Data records
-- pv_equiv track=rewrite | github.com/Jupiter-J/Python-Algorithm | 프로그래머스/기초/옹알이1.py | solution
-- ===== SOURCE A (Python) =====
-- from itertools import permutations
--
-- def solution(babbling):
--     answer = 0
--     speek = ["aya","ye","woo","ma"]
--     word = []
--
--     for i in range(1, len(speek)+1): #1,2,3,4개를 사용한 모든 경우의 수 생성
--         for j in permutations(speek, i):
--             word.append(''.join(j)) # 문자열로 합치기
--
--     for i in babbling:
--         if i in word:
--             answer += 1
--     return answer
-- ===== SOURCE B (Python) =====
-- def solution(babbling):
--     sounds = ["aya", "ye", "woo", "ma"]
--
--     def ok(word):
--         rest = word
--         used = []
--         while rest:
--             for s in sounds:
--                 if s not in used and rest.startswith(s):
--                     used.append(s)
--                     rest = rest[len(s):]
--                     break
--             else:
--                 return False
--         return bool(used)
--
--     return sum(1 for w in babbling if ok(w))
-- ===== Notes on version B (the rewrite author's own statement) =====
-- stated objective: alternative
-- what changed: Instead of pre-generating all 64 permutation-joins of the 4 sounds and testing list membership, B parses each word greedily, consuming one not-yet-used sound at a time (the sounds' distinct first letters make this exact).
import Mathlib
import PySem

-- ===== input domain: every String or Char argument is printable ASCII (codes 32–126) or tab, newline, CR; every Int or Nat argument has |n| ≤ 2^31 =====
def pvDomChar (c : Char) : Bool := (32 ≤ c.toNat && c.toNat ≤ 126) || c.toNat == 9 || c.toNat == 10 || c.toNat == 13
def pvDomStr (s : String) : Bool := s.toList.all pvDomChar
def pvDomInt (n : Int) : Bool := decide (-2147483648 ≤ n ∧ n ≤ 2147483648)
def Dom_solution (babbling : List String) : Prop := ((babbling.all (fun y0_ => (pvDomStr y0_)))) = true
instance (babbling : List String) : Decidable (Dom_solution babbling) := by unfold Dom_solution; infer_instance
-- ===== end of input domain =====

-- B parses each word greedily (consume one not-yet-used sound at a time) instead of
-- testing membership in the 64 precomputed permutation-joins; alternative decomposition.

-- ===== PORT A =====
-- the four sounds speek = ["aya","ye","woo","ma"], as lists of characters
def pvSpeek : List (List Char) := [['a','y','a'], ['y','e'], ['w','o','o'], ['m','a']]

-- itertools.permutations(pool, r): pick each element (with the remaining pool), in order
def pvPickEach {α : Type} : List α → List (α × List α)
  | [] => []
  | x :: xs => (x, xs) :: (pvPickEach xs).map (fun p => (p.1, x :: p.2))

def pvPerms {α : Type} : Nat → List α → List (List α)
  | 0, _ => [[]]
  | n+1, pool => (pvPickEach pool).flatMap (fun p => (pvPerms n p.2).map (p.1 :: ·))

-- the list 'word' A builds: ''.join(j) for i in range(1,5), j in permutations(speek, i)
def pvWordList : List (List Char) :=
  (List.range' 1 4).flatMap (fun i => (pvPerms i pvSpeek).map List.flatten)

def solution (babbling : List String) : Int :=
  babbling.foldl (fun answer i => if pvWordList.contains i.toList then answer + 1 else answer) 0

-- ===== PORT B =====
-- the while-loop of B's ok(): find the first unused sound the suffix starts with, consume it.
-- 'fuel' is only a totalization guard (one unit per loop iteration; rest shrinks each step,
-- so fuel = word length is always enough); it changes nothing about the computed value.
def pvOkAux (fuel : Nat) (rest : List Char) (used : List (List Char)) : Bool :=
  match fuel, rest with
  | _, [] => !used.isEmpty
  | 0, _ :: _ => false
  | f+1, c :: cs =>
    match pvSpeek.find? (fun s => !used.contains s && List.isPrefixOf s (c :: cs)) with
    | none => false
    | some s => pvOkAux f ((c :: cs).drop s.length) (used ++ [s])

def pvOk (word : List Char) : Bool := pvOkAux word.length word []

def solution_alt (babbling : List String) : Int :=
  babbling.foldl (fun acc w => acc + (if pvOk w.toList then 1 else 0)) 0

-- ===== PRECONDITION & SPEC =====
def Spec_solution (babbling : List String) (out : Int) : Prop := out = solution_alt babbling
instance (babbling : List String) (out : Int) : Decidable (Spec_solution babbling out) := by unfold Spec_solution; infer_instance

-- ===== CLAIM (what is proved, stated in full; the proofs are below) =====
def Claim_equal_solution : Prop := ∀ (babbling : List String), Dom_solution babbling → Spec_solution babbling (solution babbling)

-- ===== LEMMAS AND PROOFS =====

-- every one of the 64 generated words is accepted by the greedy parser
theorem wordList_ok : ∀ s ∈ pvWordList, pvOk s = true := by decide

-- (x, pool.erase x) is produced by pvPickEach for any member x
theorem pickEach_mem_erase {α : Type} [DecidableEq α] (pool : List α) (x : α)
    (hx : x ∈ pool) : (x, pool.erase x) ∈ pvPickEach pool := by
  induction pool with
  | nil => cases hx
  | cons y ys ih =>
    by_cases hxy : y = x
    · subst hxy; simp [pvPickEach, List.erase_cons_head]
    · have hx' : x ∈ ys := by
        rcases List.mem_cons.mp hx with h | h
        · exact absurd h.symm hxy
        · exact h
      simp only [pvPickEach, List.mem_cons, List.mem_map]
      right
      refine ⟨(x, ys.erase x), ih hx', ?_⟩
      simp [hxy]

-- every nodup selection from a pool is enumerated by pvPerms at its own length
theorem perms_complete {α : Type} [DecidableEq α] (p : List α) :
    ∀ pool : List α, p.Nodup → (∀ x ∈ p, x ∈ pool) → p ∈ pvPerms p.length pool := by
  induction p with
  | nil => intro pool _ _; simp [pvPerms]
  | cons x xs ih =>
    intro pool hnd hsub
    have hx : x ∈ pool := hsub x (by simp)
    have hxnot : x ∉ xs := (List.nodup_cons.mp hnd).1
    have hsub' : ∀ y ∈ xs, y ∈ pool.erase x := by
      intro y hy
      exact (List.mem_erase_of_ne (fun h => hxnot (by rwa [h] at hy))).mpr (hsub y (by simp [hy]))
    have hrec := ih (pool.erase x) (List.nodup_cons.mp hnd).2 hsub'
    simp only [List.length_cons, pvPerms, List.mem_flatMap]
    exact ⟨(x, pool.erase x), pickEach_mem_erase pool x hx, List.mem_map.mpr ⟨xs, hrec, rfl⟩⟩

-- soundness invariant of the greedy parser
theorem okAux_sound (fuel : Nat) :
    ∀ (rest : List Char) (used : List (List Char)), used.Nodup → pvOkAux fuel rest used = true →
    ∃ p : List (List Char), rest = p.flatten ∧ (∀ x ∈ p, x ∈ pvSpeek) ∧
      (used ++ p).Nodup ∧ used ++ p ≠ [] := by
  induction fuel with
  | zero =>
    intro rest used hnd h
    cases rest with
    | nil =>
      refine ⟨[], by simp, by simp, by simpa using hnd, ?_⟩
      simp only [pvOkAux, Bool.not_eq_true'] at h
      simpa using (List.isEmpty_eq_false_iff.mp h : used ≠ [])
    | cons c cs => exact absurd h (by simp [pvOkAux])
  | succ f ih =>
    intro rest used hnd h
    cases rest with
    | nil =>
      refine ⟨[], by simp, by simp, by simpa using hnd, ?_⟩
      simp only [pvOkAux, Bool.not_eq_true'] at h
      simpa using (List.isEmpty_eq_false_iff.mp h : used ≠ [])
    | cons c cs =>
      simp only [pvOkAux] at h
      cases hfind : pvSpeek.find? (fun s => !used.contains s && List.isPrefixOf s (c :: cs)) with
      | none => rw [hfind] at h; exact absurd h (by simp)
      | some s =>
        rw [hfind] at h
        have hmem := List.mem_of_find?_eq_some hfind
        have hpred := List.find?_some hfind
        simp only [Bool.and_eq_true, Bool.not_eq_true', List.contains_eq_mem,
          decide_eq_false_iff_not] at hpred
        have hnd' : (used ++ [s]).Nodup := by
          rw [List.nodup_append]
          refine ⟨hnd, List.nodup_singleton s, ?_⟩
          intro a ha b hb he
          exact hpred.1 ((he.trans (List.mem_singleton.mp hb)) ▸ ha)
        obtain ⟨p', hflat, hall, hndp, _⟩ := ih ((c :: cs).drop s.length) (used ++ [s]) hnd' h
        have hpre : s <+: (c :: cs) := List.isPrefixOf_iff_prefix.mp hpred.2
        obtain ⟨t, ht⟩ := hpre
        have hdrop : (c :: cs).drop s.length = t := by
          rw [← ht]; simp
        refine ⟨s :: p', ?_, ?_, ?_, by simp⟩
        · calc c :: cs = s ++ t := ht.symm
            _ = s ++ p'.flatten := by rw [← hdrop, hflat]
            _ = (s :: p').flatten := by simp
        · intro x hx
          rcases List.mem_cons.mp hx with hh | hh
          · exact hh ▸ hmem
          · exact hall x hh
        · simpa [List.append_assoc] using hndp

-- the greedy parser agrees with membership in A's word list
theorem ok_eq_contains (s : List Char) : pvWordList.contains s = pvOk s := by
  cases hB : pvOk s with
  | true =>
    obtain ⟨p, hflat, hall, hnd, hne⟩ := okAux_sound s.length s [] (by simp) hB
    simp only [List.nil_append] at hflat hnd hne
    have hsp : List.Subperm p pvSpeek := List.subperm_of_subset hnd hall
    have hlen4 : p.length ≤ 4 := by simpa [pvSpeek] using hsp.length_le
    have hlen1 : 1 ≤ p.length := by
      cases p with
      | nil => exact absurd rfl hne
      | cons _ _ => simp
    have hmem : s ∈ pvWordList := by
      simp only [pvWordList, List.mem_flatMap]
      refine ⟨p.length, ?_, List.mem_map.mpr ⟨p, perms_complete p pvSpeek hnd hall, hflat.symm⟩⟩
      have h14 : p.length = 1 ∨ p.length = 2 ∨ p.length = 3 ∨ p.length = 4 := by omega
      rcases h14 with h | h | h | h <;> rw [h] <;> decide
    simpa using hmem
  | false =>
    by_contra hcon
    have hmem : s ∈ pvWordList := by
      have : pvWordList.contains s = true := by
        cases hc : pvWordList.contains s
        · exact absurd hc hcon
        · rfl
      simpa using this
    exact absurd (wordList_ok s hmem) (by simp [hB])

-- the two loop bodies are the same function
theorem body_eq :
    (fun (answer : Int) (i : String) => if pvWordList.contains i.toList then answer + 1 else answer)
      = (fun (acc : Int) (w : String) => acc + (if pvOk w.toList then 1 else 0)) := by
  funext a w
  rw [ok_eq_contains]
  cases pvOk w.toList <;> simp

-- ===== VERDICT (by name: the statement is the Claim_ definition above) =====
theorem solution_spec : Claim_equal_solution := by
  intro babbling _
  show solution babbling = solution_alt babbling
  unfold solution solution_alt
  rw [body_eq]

- EXERCISE: Lines from the entries that contain the string "theorem" are what must be copied.

- ANSWER BOX:
theorem wordList_ok : ∀ s ∈ pvWordList, pvOk s = true := by decide
theorem pickEach_mem_erase {α : Type} [DecidableEq α] (pool : List α) (x : α)
theorem perms_complete {α : Type} [DecidableEq α] (p : List α) :
theorem okAux_sound (fuel : Nat) :
theorem ok_eq_contains (s : List Char) : pvWordList.contains s = pvOk s := by
theorem body_eq :
theorem solution_spec : Claim_equal_solution := by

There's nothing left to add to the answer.